203-Understanding the News
  Course 203: Understanding the News
  
  "The Dow fell 71 points today…"
  "The S&P 500 continued its recent climb…"
  "ABC Company missed its quarterly earnings target…"
  "XYZ Company's shares jumped $2 as a result of analyst upgrades…"
  
  
  These are common statements you may hear on any given day as you flip past a
  financial news channel on your TV or scan the headlines in your newspaper. But
  what are the Dow and the S&P 500? What is the Nasdaq? What happens when a
  company misses earnings targets or gets upgraded or downgraded by analysts?

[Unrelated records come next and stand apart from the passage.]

-- pv_equiv track=rewrite | github.com/guilhermelasinskas/trabalho-ecom06 | entity_validator.py | validate_folder
-- ===== SOURCE A (Python) =====
-- def validate_folder(token):
--
--     separated_token = token.split('/')
--
--     for tk in separated_token:
--         if(not validate_file(tk)):
--             return False
--
--     if (token[-1] != '/'):
--         return False
--
--     return True
--
-- def validate_file(token, isFile=False):
--
--     for c in token:
--         ok = False
--         if 'a' <= c and c <= 'z':
--             ok = True
--         elif 'A' <= c and c <= 'Z':
--             ok = True
--         elif '0' <= c and c <= '9':
--             ok = True
--         elif c == '_':
--             ok = True
--         # MEXER NISSO AQUI#
--         elif c == '.' and isFile:
--             ok = True
--         # MEXER NISSO AQUI#
--         if (not ok):
--             return ok
--
--     return True
-- ===== SOURCE B (Python) =====
-- def validate_folder(token):
--     # one flat pass over the whole token: every char must be alnum/underscore/slash,
--     # and the token must end with '/' (token[-1] raises IndexError on '' like A)
--     for c in token:
--         if not ('a' <= c <= 'z' or 'A' <= c <= 'Z' or '0' <= c <= '9' or c == '_' or c == '/'):
--             return False
--     return token[-1] == '/'
-- ===== Notes on version B (the rewrite author's own statement) =====
-- stated objective: simpler
-- what changed: B drops the split('/') and the nested per-piece validate_file loop: a single flat pass over the token checks every character against the allowed set {a-z,A-Z,0-9,_,/}, then token[-1]=='/' decides the result.
import Mathlib
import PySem

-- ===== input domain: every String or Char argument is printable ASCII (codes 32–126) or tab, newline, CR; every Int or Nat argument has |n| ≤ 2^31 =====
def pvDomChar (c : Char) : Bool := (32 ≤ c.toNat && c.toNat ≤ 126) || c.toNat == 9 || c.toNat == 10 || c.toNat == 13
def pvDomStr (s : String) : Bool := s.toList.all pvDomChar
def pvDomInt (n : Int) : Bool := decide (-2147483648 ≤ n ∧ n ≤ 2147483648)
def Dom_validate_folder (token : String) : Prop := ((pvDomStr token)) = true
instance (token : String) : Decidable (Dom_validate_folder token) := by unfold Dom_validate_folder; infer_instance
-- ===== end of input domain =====

-- B replaces A's split('/') + per-piece loop by one flat pass over the token (simpler decomposition).

-- ===== PORT A =====
-- the elif-chain computing `ok` for one character
def vf_ok (c : Char) (isFile : Bool) : Bool :=
  if 'a' ≤ c ∧ c ≤ 'z' then true
  else if 'A' ≤ c ∧ c ≤ 'Z' then true
  else if '0' ≤ c ∧ c ≤ '9' then true
  else if c = '_' then true
  else if c = '.' ∧ isFile then true
  else false

-- `for c in token: … if not ok: return ok` of validate_file
def validate_file_go (isFile : Bool) : List Char → Bool
  | [] => true
  | c :: rest =>
    let ok := vf_ok c isFile
    if !ok then ok else validate_file_go isFile rest

def validate_file (token : String) (isFile : Bool) : Bool :=
  validate_file_go isFile token.toList

-- `for tk in separated_token: if not validate_file(tk): return False`
def folder_loop : List String → Bool
  | [] => true
  | tk :: rest => if !(validate_file tk false) then false else folder_loop rest

def validate_folder (token : String) : Bool :=
  match PySem.Str.split? token "/" with
  | none => false  -- unreachable: the separator "/" is non-empty
  | some separated_token =>
    if folder_loop separated_token then
      match PySem.Str.pyGet? token (-1) with
      | some c => if c ≠ '/' then false else true
      | none => false  -- IndexError on token == "", excluded by Pre_
    else false

-- ===== PORT B =====
def vfAllowed (c : Char) : Bool :=
  ('a' ≤ c && c ≤ 'z') || ('A' ≤ c && c ≤ 'Z') || ('0' ≤ c && c ≤ '9') || c == '_' || c == '/'

def validate_folder_alt (token : String) : Bool :=
  if token.toList.all vfAllowed then
    match PySem.Str.pyGet? token (-1) with
    | some c => c == '/'
    | none => false  -- IndexError on token == "", excluded by Pre_
  else false

-- ===== PRECONDITION & SPEC =====
-- Pre_ excludes only the empty token, on which both Pythons raise IndexError at token[-1].
def Pre_validate_folder (token : String) : Prop := token ≠ ""
instance (token : String) : Decidable (Pre_validate_folder token) := by unfold Pre_validate_folder; infer_instance
def pvWitness_validate_folder : String := "abc/"

def Spec_validate_folder (token : String) (out : Bool) : Prop := out = validate_folder_alt token
instance (token : String) (out : Bool) : Decidable (Spec_validate_folder token out) := by unfold Spec_validate_folder; infer_instance

-- ===== CLAIM (what is proved, stated in full; the proofs are below) =====
def Claim_equal_validate_folder : Prop := ∀ (token : String), Dom_validate_folder token → Pre_validate_folder token → Spec_validate_folder token (validate_folder token)

-- ===== LEMMAS AND PROOFS =====

theorem validate_file_go_eq_all (b : Bool) (cs : List Char) :
    validate_file_go b cs = cs.all (fun c => vf_ok c b) := by
  induction cs with
  | nil => rfl
  | cons c rest ih =>
    simp only [validate_file_go, List.all_cons, ih]
    cases vf_ok c b <;> simp

theorem folder_loop_eq_all (l : List String) :
    folder_loop l = l.all (fun tk => validate_file tk false) := by
  induction l with
  | nil => rfl
  | cons tk rest ih =>
    simp only [folder_loop, List.all_cons, ih]
    cases validate_file tk false <;> simp

-- one character of a piece is accepted by validate_file iff it is allowed and is not '/'
theorem vf_ok_eq (c : Char) : vf_ok c false = (vfAllowed c && !(c == '/')) := by
  unfold vf_ok vfAllowed
  by_cases h1 : 'a' ≤ c ∧ c ≤ 'z'
  · have hne : ¬(c = '/') := by intro h; subst h; exact absurd h1 (by decide)
    simp [h1, hne]
  · by_cases h2 : 'A' ≤ c ∧ c ≤ 'Z'
    · have hne : ¬(c = '/') := by intro h; subst h; exact absurd h2 (by decide)
      simp [h1, h2, hne]
    · by_cases h3 : '0' ≤ c ∧ c ≤ '9'
      · have hne : ¬(c = '/') := by intro h; subst h; exact absurd h3 (by decide)
        simp [h1, h2, h3, hne]
      · by_cases h4 : c = '_'
        · simp [h4]
        · by_cases h5 : c = '/'
          · simp [h5]
          · simp [h1, h2, h3, h4, h5]

-- the pieces of splitOn together cover exactly the non-'/' characters
theorem splitOn_go_all (q : Char → Bool) :
    ∀ (fuel : Nat) (l cur : List Char) (acc : List (List Char)), l.length < fuel →
    (PySem.Chars.splitOn.go ['/'] fuel l cur acc).all (fun p => p.all q) =
      (acc.all (fun p => p.all q) && cur.all q && l.all (fun c => c == '/' || q c)) := by
  intro fuel
  induction fuel with
  | zero => intro l cur acc h; omega
  | succ fuel ih =>
    intro l cur acc h
    match l with
    | [] =>
      simp [PySem.Chars.splitOn.go]
    | c :: rest =>
      by_cases hc : c = '/'
      · subst hc
        rw [show PySem.Chars.splitOn.go ['/'] (fuel+1) ('/' :: rest) cur acc
              = PySem.Chars.splitOn.go ['/'] fuel rest [] (cur.reverse :: acc) by
            simp [PySem.Chars.splitOn.go, List.isPrefixOf]]
        rw [ih rest [] (cur.reverse :: acc) (by simpa using Nat.lt_of_succ_lt_succ h)]
        simp [Bool.and_assoc, Bool.and_left_comm]
      · rw [show PySem.Chars.splitOn.go ['/'] (fuel+1) (c :: rest) cur acc
              = PySem.Chars.splitOn.go ['/'] fuel rest (c :: cur) acc by
            simp [PySem.Chars.splitOn.go, List.isPrefixOf, Ne.symm hc]]
        rw [ih rest (c :: cur) acc (by simpa using Nat.lt_of_succ_lt_succ h)]
        simp [show (c == '/') = false by simp [hc], Bool.and_comm, Bool.and_assoc, Bool.and_left_comm]

theorem splitOn_all (cs : List Char) (q : Char → Bool) :
    (PySem.Chars.splitOn cs ['/']).all (fun p => p.all q) = cs.all (fun c => c == '/' || q c) := by
  unfold PySem.Chars.splitOn
  rw [splitOn_go_all q (cs.length + 1) cs [] [] (by omega)]
  simp

theorem all_allowed_eq (cs : List Char) :
    (PySem.Chars.splitOn cs ['/']).all (fun p => p.all (fun c => vf_ok c false)) = cs.all vfAllowed := by
  rw [splitOn_all]
  refine List.all_congr rfl (fun c => ?_)
  rw [vf_ok_eq]
  by_cases h : c = '/'
  · simp [h, vfAllowed]
  · simp [show (c == '/') = false by simp [h]]

-- ===== VERDICT (by name: the statement is the Claim_ definition above) =====
theorem validate_folder_spec : Claim_equal_validate_folder := by
  intro token _ _
  unfold Spec_validate_folder validate_folder validate_folder_alt
  rw [show PySem.Str.split? token "/" = some ((PySem.Chars.splitOn token.toList ['/']).map String.ofList) by
    simp [PySem.Str.split?, PySem.Chars.split?]]
  show (if folder_loop ((PySem.Chars.splitOn token.toList ['/']).map String.ofList) then
      (match PySem.Str.pyGet? token (-1) with
       | some c => if c ≠ '/' then false else true
       | none => false)
    else false) = _
  rw [folder_loop_eq_all]
  have : ((PySem.Chars.splitOn token.toList ['/']).map String.ofList).all (fun tk => validate_file tk false)
      = token.toList.all vfAllowed := by
    rw [List.all_map]
    rw [← all_allowed_eq]
    refine List.all_congr rfl (fun p => ?_)
    simp [Function.comp, validate_file, validate_file_go_eq_all]
  rw [this]
  cases htl : token.toList.all vfAllowed
  · simp
  · simp only [if_true]
    cases hg : PySem.Str.pyGet? token (-1) with
    | none => rfl
    | some c => by_cases h : c = '/' <;> simp [h]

  What does any of this stuff mean to you, as an investor?
  
  In this lesson, we are going to focus on building an understanding of some of
  the things you may typically hear in the financial news. Then we are going to
  learn how to separate what actually matters from what is nothing more than
  "noise."
  
  
  Stock Indexes
  A stock index is simply a grouping or a composite of a number of different
  stocks, often with similar characteristics. Stock indexes are typically used
  to discuss the overall performance of the stock market, in terms of changes in
  the market price of the stocks as well as how much trading activity there is
  in any particular period. Three of the most widely followed indexes are the
  Dow Jones Industrial Average, the S&P 500, and the Nasdaq Composite.
  
  
  The Dow Jones Industrial Average
  Known as just the "Dow" for short, this index is not really an average, nor
  does it exclusively track heavy industry anymore. The index is composed of 30
  large stocks from a wide spectrum of industries. General Motors GM and General
  Electric GE are the only two companies that have been part of the Dow Jones
  Industrial Average since it was created in 1928. The latest change to the Dow
  was the addition of insurance company American International Group AIG,
  pharmaceutical firm Pfizer PFE, and telecommunications company Verizon VZ in
  April 2004, while AT&T T, Eastman Kodak EK, and International Paper IP were
  dropped to make room.
  
  At the close of business on Jan. 1, 2005, the Dow stood at 10,783. How is this
  figure calculated?
  
  The index is calculated by taking the 30 stocks in the average, adding up
  their prices, and dividing by a divisor. This divisor was originally equal to
  the number of stocks in the average (to give the average price of a stock),
  but this divisor has shrunk steadily over the years. It dropped below one in
  1986 and was equal to 0.135 in January 2005. This shrinkage is needed to
  offset arbitrary events such as stock splits and changes in the roster of
  companies. With the divisor at 0.135, the effect is to multiply the sum of the
  prices by about 7.4. (The numeral one divided by 0.135 is approximately 7.4.)
  To look at it another way, each dollar of price change in any of the 30 Dow
  stocks represents a roughly 7.4-point change in the Dow.
  
  Because the Dow includes only 30 companies, one company can have much more
  influence on it than on more broad-based indexes. Also, since the prices of
  the 30 stocks are added and divided by the common denominator, stocks with
  larger prices have more weight in the index than stocks with lower prices.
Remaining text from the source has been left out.